__Data extracts__:
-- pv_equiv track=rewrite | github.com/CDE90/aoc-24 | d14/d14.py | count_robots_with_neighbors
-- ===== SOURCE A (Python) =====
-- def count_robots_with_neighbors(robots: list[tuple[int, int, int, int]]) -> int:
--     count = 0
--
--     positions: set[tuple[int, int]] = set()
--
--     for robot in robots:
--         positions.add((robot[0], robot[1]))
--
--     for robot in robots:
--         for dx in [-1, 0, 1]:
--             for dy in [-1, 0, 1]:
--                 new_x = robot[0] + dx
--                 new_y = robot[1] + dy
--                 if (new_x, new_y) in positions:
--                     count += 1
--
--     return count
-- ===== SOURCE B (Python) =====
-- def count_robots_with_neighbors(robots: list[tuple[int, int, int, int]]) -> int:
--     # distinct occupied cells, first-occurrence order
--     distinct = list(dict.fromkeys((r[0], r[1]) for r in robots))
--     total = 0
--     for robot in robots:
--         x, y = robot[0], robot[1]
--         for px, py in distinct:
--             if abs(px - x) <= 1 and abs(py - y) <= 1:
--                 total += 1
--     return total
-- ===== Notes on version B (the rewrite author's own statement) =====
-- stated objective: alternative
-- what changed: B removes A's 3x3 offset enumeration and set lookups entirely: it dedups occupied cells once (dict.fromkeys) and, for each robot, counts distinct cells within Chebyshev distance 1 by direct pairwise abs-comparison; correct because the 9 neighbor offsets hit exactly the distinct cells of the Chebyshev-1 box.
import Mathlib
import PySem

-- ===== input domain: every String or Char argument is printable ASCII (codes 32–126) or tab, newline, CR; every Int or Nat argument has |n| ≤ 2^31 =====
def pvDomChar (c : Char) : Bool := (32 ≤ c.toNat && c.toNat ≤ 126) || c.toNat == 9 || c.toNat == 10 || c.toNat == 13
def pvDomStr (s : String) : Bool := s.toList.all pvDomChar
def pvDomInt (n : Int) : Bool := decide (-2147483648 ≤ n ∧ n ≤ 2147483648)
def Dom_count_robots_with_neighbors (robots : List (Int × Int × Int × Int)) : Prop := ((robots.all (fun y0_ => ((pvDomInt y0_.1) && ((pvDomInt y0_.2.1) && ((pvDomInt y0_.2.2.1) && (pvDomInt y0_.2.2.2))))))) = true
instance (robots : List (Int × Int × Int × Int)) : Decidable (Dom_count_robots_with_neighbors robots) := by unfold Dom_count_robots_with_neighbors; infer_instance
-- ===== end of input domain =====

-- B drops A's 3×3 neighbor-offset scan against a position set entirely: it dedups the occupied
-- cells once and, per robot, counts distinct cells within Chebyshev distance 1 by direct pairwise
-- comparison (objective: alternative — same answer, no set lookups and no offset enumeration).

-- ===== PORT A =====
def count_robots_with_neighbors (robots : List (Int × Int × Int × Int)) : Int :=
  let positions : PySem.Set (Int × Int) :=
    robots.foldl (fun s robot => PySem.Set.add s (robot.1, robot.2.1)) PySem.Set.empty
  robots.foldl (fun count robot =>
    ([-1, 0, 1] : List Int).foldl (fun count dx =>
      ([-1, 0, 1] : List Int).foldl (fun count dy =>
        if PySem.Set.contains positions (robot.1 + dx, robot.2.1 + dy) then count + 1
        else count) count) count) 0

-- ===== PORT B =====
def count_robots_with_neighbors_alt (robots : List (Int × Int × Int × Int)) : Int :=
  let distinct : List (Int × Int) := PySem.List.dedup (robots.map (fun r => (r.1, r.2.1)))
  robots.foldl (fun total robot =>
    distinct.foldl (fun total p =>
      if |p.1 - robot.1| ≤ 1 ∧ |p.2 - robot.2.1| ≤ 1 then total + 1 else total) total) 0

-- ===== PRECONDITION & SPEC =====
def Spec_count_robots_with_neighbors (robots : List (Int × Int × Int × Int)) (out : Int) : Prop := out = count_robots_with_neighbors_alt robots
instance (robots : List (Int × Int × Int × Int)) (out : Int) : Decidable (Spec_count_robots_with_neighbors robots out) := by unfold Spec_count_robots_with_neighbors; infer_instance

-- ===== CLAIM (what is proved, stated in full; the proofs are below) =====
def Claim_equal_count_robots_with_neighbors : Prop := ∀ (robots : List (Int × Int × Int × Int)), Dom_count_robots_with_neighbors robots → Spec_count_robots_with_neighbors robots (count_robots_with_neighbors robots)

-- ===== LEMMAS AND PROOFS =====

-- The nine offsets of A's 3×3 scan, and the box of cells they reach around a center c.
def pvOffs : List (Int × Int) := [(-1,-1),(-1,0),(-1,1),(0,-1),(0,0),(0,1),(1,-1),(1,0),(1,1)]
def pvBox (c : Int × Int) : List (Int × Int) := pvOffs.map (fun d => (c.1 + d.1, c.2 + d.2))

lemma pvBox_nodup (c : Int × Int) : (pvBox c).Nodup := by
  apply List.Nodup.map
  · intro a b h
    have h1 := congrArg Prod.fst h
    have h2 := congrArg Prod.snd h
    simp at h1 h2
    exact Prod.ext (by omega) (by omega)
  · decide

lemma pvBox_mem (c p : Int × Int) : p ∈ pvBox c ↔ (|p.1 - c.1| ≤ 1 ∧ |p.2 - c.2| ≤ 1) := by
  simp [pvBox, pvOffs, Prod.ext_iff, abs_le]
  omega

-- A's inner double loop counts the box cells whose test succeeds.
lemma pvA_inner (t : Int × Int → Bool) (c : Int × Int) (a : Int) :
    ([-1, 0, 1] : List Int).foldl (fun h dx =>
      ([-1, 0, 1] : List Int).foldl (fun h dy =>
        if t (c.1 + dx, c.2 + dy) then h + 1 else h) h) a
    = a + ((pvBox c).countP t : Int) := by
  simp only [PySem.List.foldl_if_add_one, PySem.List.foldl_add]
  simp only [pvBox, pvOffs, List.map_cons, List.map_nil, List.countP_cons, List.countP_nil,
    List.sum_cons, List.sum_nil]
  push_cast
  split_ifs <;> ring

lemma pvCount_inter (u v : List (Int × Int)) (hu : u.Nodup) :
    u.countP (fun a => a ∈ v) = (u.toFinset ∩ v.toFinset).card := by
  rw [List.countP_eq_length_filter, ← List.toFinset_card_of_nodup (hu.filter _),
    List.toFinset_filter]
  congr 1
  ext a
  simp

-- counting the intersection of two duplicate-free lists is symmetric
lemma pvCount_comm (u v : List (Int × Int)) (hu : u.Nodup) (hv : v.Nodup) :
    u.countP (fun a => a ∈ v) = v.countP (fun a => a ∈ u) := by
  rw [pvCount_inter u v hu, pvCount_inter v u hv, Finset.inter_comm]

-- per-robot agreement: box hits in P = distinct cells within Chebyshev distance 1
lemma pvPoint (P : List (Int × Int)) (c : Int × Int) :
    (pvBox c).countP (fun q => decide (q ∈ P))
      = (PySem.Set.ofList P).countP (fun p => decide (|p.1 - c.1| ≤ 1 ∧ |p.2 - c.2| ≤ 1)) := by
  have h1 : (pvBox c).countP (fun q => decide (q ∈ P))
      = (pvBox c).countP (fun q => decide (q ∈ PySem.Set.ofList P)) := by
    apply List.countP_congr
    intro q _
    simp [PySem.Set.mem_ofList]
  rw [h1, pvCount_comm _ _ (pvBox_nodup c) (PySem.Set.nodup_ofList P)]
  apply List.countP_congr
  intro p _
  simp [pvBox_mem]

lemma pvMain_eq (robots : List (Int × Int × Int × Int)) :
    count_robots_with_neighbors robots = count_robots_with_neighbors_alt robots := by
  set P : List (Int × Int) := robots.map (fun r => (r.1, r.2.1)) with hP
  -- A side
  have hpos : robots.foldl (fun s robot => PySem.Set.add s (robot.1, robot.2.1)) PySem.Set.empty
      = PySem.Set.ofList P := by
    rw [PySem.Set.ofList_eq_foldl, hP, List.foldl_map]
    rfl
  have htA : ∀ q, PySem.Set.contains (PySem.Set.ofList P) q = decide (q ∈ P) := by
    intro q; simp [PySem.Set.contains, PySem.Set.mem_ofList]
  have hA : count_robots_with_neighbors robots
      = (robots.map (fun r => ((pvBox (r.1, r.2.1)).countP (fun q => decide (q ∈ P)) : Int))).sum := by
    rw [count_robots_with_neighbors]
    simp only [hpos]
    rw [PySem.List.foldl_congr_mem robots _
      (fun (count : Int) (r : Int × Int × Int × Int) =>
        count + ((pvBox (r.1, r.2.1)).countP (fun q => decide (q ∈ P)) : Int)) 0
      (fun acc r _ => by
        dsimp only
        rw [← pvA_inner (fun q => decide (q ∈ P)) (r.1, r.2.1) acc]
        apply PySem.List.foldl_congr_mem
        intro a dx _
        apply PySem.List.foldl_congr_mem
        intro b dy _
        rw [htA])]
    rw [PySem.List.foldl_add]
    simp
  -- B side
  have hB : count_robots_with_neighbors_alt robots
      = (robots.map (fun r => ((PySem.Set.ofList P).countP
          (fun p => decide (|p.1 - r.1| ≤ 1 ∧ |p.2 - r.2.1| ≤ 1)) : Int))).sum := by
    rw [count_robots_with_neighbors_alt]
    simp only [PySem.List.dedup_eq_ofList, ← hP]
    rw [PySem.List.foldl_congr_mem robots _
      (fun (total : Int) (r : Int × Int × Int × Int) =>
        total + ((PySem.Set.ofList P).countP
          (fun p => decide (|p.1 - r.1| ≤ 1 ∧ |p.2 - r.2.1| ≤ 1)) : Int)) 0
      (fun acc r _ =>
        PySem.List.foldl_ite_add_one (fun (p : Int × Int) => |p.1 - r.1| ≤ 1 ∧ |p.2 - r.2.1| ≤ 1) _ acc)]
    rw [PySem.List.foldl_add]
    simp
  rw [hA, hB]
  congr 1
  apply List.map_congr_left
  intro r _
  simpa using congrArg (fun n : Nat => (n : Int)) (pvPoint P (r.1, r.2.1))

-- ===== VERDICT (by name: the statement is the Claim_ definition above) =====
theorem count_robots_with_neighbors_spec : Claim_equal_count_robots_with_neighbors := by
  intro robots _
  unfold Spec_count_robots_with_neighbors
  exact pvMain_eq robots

__Task directions__:
Could you retype exactly the lines from the first one of the records through the line containing "def pvDomStr (s", both included, and nothing more?

__Result for this exercise__:
-- pv_equiv track=rewrite | github.com/CDE90/aoc-24 | d14/d14.py | count_robots_with_neighbors
-- ===== SOURCE A (Python) =====
-- def count_robots_with_neighbors(robots: list[tuple[int, int, int, int]]) -> int:
--     count = 0
--
--     positions: set[tuple[int, int]] = set()
--
--     for robot in robots:
--         positions.add((robot[0], robot[1]))
--
--     for robot in robots:
--         for dx in [-1, 0, 1]:
--             for dy in [-1, 0, 1]:
--                 new_x = robot[0] + dx
--                 new_y = robot[1] + dy
--                 if (new_x, new_y) in positions:
--                     count += 1
--
--     return count
-- ===== SOURCE B (Python) =====
-- def count_robots_with_neighbors(robots: list[tuple[int, int, int, int]]) -> int:
--     # distinct occupied cells, first-occurrence order
--     distinct = list(dict.fromkeys((r[0], r[1]) for r in robots))
--     total = 0
--     for robot in robots:
--         x, y = robot[0], robot[1]
--         for px, py in distinct:
--             if abs(px - x) <= 1 and abs(py - y) <= 1:
--                 total += 1
--     return total
-- ===== Notes on version B (the rewrite author's own statement) =====
-- stated objective: alternative
-- what changed: B removes A's 3x3 offset enumeration and set lookups entirely: it dedups occupied cells once (dict.fromkeys) and, for each robot, counts distinct cells within Chebyshev distance 1 by direct pairwise abs-comparison; correct because the 9 neighbor offsets hit exactly the distinct cells of the Chebyshev-1 box.
import Mathlib
import PySem

-- ===== input domain: every String or Char argument is printable ASCII (codes 32–126) or tab, newline, CR; every Int or Nat argument has |n| ≤ 2^31 =====
def pvDomChar (c : Char) : Bool := (32 ≤ c.toNat && c.toNat ≤ 126) || c.toNat == 9 || c.toNat == 10 || c.toNat == 13
def pvDomStr (s : String) : Bool := s.toList.all pvDomChar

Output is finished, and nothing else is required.